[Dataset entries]
-- pv_equiv track=rewrite | github.com/dillida-cmd/Threatintell | sandbox_service.py | _parse_section_characteristics
-- ===== SOURCE A (Python) =====
-- from typing import Dict, List, Optional, Tuple, Any
--
-- def _parse_section_characteristics(chars: int) -> List[str]:
--     """Parse section characteristics"""
--     flags = []
--     char_map = {
--         0x00000020: 'CODE',
--         0x00000040: 'INITIALIZED_DATA',
--         0x00000080: 'UNINITIALIZED_DATA',
--         0x02000000: 'DISCARDABLE',
--         0x04000000: 'NOT_CACHED',
--         0x08000000: 'NOT_PAGED',
--         0x10000000: 'SHARED',
--         0x20000000: 'EXECUTE',
--         0x40000000: 'READ',
--         0x80000000: 'WRITE',
--     }
--     for flag, name in char_map.items():
--         if chars & flag:
--             flags.append(name)
--     return flags
-- ===== SOURCE B (Python) =====
-- from typing import List
--
-- _CHAR_NAMES = {
--     0x00000020: 'CODE',
--     0x00000040: 'INITIALIZED_DATA',
--     0x00000080: 'UNINITIALIZED_DATA',
--     0x02000000: 'DISCARDABLE',
--     0x04000000: 'NOT_CACHED',
--     0x08000000: 'NOT_PAGED',
--     0x10000000: 'SHARED',
--     0x20000000: 'EXECUTE',
--     0x40000000: 'READ',
--     0x80000000: 'WRITE',
-- }
--
-- _MASK = 0xFE0000E0  # union of all known flag bits
--
--
-- def _parse_section_characteristics(chars: int) -> List[str]:
--     """Parse section characteristics"""
--     flags = []
--     m = chars & _MASK
--     while m:
--         b = m & -m          # lowest set bit; bits come out in ascending order
--         flags.append(_CHAR_NAMES[b])
--         m ^= b
--     return flags
-- ===== Notes on version B (the rewrite author's own statement) =====
-- stated objective: alternative
-- what changed: B masks chars with the union of all flag bits once and then extracts the set bits lowest-first (b = m & -m; m ^= b), looking each bit up in the table, instead of scanning the whole table and testing every flag against chars.
import Mathlib
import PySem

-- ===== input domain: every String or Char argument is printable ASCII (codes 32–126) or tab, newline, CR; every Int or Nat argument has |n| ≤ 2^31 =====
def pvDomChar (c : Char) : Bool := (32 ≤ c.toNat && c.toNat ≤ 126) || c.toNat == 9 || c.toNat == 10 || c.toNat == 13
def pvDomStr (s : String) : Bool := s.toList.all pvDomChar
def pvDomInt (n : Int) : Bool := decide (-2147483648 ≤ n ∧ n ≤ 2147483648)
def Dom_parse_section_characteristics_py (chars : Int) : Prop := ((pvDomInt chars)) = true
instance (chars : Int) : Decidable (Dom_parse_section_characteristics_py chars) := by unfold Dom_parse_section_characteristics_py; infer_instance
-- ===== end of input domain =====

-- B re-implements the flag decoding by extracting the set bits of `chars & MASK` lowest-first and
-- looking each bit up in the table, instead of scanning the whole table and testing every flag
-- against `chars` (objective: alternative decomposition, same cost).

-- ===== PORT A =====
-- char_map: a dict literal with distinct keys, iterated via .items() in insertion order
def charMapA : PySem.Dict Int String := PySem.Dict.ofList
  [(0x00000020, "CODE"),
   (0x00000040, "INITIALIZED_DATA"),
   (0x00000080, "UNINITIALIZED_DATA"),
   (0x02000000, "DISCARDABLE"),
   (0x04000000, "NOT_CACHED"),
   (0x08000000, "NOT_PAGED"),
   (0x10000000, "SHARED"),
   (0x20000000, "EXECUTE"),
   (0x40000000, "READ"),
   (0x80000000, "WRITE")]

def parse_section_characteristics_py (chars : Int) : List String :=
  charMapA.items.foldl
    (fun flags fn => if PySem.Int.band chars fn.1 ≠ 0 then flags ++ [fn.2] else flags) []

-- ===== PORT B =====
def charNamesB : PySem.Dict Int String := PySem.Dict.ofList
  [(0x00000020, "CODE"),
   (0x00000040, "INITIALIZED_DATA"),
   (0x00000080, "UNINITIALIZED_DATA"),
   (0x02000000, "DISCARDABLE"),
   (0x04000000, "NOT_CACHED"),
   (0x08000000, "NOT_PAGED"),
   (0x10000000, "SHARED"),
   (0x20000000, "EXECUTE"),
   (0x40000000, "READ"),
   (0x80000000, "WRITE")]

-- Source B's while-loop; fuel 32 suffices: m has at most 10 set bits and each pass clears one
def altLoopB : Nat → Int → List String → List String
  | 0, _, flags => flags
  | fuel + 1, m, flags =>
    if m ≠ 0 then
      let b := PySem.Int.band m (-m)
      match PySem.Dict.get? charNamesB b with
      | some name => altLoopB fuel (PySem.Int.bxor m b) (flags ++ [name])
      | none => flags   -- unreachable: every set bit of m ⊆ _MASK is a key of _NAMES (Python would raise KeyError)
    else flags

def parse_section_characteristics_py_alt (chars : Int) : List String :=
  altLoopB 32 (PySem.Int.band chars 0xFE0000E0) []

-- ===== PRECONDITION & SPEC =====
def Spec_parse_section_characteristics_py (chars : Int) (out : List String) : Prop := out = parse_section_characteristics_py_alt chars
instance (chars : Int) (out : List String) : Decidable (Spec_parse_section_characteristics_py chars out) := by unfold Spec_parse_section_characteristics_py; infer_instance

-- ===== CLAIM (what is proved, stated in full; the proofs are below) =====
def Claim_equal_parse_section_characteristics_py : Prop := ∀ (chars : Int), Dom_parse_section_characteristics_py chars → Spec_parse_section_characteristics_py chars (parse_section_characteristics_py chars)

-- ===== LEMMAS AND PROOFS =====

theorem pv_bit_decomp (b : Nat) : Nat.bit (b.testBit 0) (b / 2) = b := by
  simp [Nat.bit_val, Nat.testBit_zero]
  rcases Nat.mod_two_eq_zero_or_one b with h | h <;> simp [h] <;> omega

theorem pv_sub_and_eq_ldiff (a : Nat) : ∀ b : Nat, a - (a &&& b) = Nat.ldiff a b := by
  induction a using Nat.binaryRec with
  | zero => intro b; simp [Nat.ldiff]
  | bit c m IH =>
    intro b
    obtain ⟨d, n, rfl⟩ : ∃ d n, b = Nat.bit d n := ⟨b.testBit 0, b / 2, (pv_bit_decomp b).symm⟩
    rw [Nat.land_bit, Nat.ldiff_bit]
    have h1 := IH n
    have h2 : m &&& n ≤ m := Nat.and_le_left
    cases c <;> cases d <;> simp [Nat.bit_val] <;> omega

theorem pv_testBit_mod32 (x j : Nat) : (x % 4294967296).testBit j = (decide (j < 32) && x.testBit j) := by
  have h := Nat.testBit_mod_two_pow x 32 j
  norm_num at h
  exact h

theorem pv_testBit_ones32 (j : Nat) : (4294967295 : Nat).testBit j = decide (j < 32) := by
  have h := Nat.testBit_two_pow_sub_one 32 j
  norm_num at h
  exact h

theorem pv_hiBit_false {f : Int} (hf0 : 0 ≤ f) (hf : f < 4294967296) {j : Nat} (hj : ¬ j < 32) :
    f.toNat.testBit j = false := by
  apply Nat.testBit_lt_two_pow
  calc f.toNat < 2 ^ 32 := by omega
    _ ≤ 2 ^ j := Nat.pow_le_pow_right (by norm_num) (by omega)

-- Python's `c & f` for 0 ≤ f < 2^32 only reads the 32 low bits of c
theorem pv_band_emod32 (c f : Int) (hf0 : 0 ≤ f) (hf : f < 4294967296) :
    PySem.Int.band c f = (((c % 4294967296).toNat &&& f.toNat : Nat) : Int) := by
  by_cases hc : 0 ≤ c
  · rw [PySem.Int.band_of_nonneg hc hf0]
    congr 1
    apply Nat.eq_of_testBit_eq; intro j
    have he : (c % 4294967296).toNat = c.toNat % 4294967296 := by omega
    rw [he, Nat.testBit_land, Nat.testBit_land, pv_testBit_mod32]
    by_cases hj : j < 32
    · simp [hj]
    · simp [hj, pv_hiBit_false hf0 hf hj]
  · simp only [PySem.Int.band]
    rw [if_neg hc, if_pos hf0, pv_sub_and_eq_ldiff]
    congr 1
    apply Nat.eq_of_testBit_eq; intro j
    rw [Nat.testBit_ldiff, Nat.testBit_land]
    have he : (c % 4294967296).toNat = 4294967295 - (-c - 1).toNat % 4294967296 := by omega
    rw [he]
    have h2 : (4294967295 : Nat) &&& ((-c - 1).toNat % 4294967296) = (-c - 1).toNat % 4294967296 := by
      apply Nat.eq_of_testBit_eq; intro i
      rw [Nat.testBit_land, pv_testBit_ones32, pv_testBit_mod32]
      by_cases hi : i < 32 <;> simp [hi]
    have hx : (4294967295 : Nat) - (-c - 1).toNat % 4294967296
        = Nat.ldiff 4294967295 ((-c - 1).toNat % 4294967296) := by
      rw [← pv_sub_and_eq_ldiff, h2]
    rw [hx, Nat.testBit_ldiff, pv_testBit_ones32, pv_testBit_mod32]
    by_cases hj : j < 32
    · simp [hj, Bool.and_comm]
    · simp [hj, pv_hiBit_false hf0 hf hj]

theorem pv_band_flag (c : Int) (i : Nat) (hi : i < 32) :
    PySem.Int.band c (2 ^ i) = ((((c % 4294967296).toNat.testBit i).toNat * 2 ^ i : Nat) : Int) := by
  have h2 : ((2 : Int) ^ i) = ((2 ^ i : Nat) : Int) := by push_cast; ring
  rw [pv_band_emod32 c (2 ^ i) (by positivity)
      (by rw [h2]; exact_mod_cast Nat.pow_lt_pow_right (by norm_num) hi),
    h2, Int.toNat_natCast, Nat.and_two_pow]

theorem pv_tb_mul_pow (b : Bool) (i j : Nat) :
    (b.toNat * 2 ^ i).testBit j = (b && decide (j = i)) := by
  cases b <;> simp [Nat.testBit_two_pow, eq_comm]

theorem pv_and_mask (n : Nat) :
    n &&& 0xFE0000E0 =
      ((n.testBit 5).toNat * 2 ^ 5 ||| (n.testBit 6).toNat * 2 ^ 6 ||| (n.testBit 7).toNat * 2 ^ 7 |||
       (n.testBit 25).toNat * 2 ^ 25 ||| (n.testBit 26).toNat * 2 ^ 26 ||| (n.testBit 27).toNat * 2 ^ 27 |||
       (n.testBit 28).toNat * 2 ^ 28 ||| (n.testBit 29).toNat * 2 ^ 29 ||| (n.testBit 30).toNat * 2 ^ 30 |||
       (n.testBit 31).toNat * 2 ^ 31) := by
  have hm : (0xFE0000E0 : Nat) =
      (2 ^ 5 ||| 2 ^ 6 ||| 2 ^ 7 ||| 2 ^ 25 ||| 2 ^ 26 ||| 2 ^ 27 ||| 2 ^ 28 ||| 2 ^ 29 ||| 2 ^ 30 ||| 2 ^ 31) := by
    decide
  apply Nat.eq_of_testBit_eq; intro j
  rw [hm]
  simp only [Nat.testBit_land, Nat.testBit_lor, pv_tb_mul_pow, Nat.testBit_two_pow]
  by_cases h5 : j = 5; · subst h5; simp
  by_cases h6 : j = 6; · subst h6; simp
  by_cases h7 : j = 7; · subst h7; simp
  by_cases h25 : j = 25; · subst h25; simp
  by_cases h26 : j = 26; · subst h26; simp
  by_cases h27 : j = 27; · subst h27; simp
  by_cases h28 : j = 28; · subst h28; simp
  by_cases h29 : j = 29; · subst h29; simp
  by_cases h30 : j = 30; · subst h30; simp
  by_cases h31 : j = 31; · subst h31; simp
  simp [h5, h6, h7, h25, h26, h27, h28, h29, h30, h31, Ne.symm]

-- ===== VERDICT (by name: the statement is the Claim_ definition above) =====
theorem parse_section_characteristics_py_spec : Claim_equal_parse_section_characteristics_py := by
  intro chars _
  unfold Spec_parse_section_characteristics_py
  have h5 := pv_band_flag chars 5 (by norm_num)
  have h6 := pv_band_flag chars 6 (by norm_num)
  have h7 := pv_band_flag chars 7 (by norm_num)
  have h25 := pv_band_flag chars 25 (by norm_num)
  have h26 := pv_band_flag chars 26 (by norm_num)
  have h27 := pv_band_flag chars 27 (by norm_num)
  have h28 := pv_band_flag chars 28 (by norm_num)
  have h29 := pv_band_flag chars 29 (by norm_num)
  have h30 := pv_band_flag chars 30 (by norm_num)
  have h31 := pv_band_flag chars 31 (by norm_num)
  norm_num at h5 h6 h7 h25 h26 h27 h28 h29 h30 h31
  have hM := pv_band_emod32 chars 0xFE0000E0 (by norm_num) (by norm_num)
  rw [show Int.toNat 4261413088 = 4261413088 from rfl, pv_and_mask] at hM
  norm_num at hM
  simp only [parse_section_characteristics_py, parse_section_characteristics_py_alt]
  rw [show charMapA.items =
    [((32 : Int), "CODE"), (64, "INITIALIZED_DATA"), (128, "UNINITIALIZED_DATA"),
     (33554432, "DISCARDABLE"), (67108864, "NOT_CACHED"), (134217728, "NOT_PAGED"),
     (268435456, "SHARED"), (536870912, "EXECUTE"), (1073741824, "READ"),
     (2147483648, "WRITE")] from rfl]
  simp only [List.foldl_cons, List.foldl_nil]
  rw [hM, h5, h6, h7, h25, h26, h27, h28, h29, h30, h31]
  generalize (chars % 4294967296).toNat.testBit 5 = t5
  generalize (chars % 4294967296).toNat.testBit 6 = t6
  generalize (chars % 4294967296).toNat.testBit 7 = t7
  generalize (chars % 4294967296).toNat.testBit 25 = t25
  generalize (chars % 4294967296).toNat.testBit 26 = t26
  generalize (chars % 4294967296).toNat.testBit 27 = t27
  generalize (chars % 4294967296).toNat.testBit 28 = t28
  generalize (chars % 4294967296).toNat.testBit 29 = t29
  generalize (chars % 4294967296).toNat.testBit 30 = t30
  generalize (chars % 4294967296).toNat.testBit 31 = t31
  revert t5 t6 t7 t25 t26 t27 t28 t29 t30 t31
  decide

== TASK TO COMPLETE ==
From the entries above, restate word for word the lines from the line containing "def pvDomStr (s" to the line containing "-- looking each", both ends included, and nothing more.

== TASK ANSWER ==
def pvDomStr (s : String) : Bool := s.toList.all pvDomChar
def pvDomInt (n : Int) : Bool := decide (-2147483648 ≤ n ∧ n ≤ 2147483648)
def Dom_parse_section_characteristics_py (chars : Int) : Prop := ((pvDomInt chars)) = true
instance (chars : Int) : Decidable (Dom_parse_section_characteristics_py chars) := by unfold Dom_parse_section_characteristics_py; infer_instance
-- ===== end of input domain =====

-- B re-implements the flag decoding by extracting the set bits of `chars & MASK` lowest-first and
-- looking each bit up in the table, instead of scanning the whole table and testing every flag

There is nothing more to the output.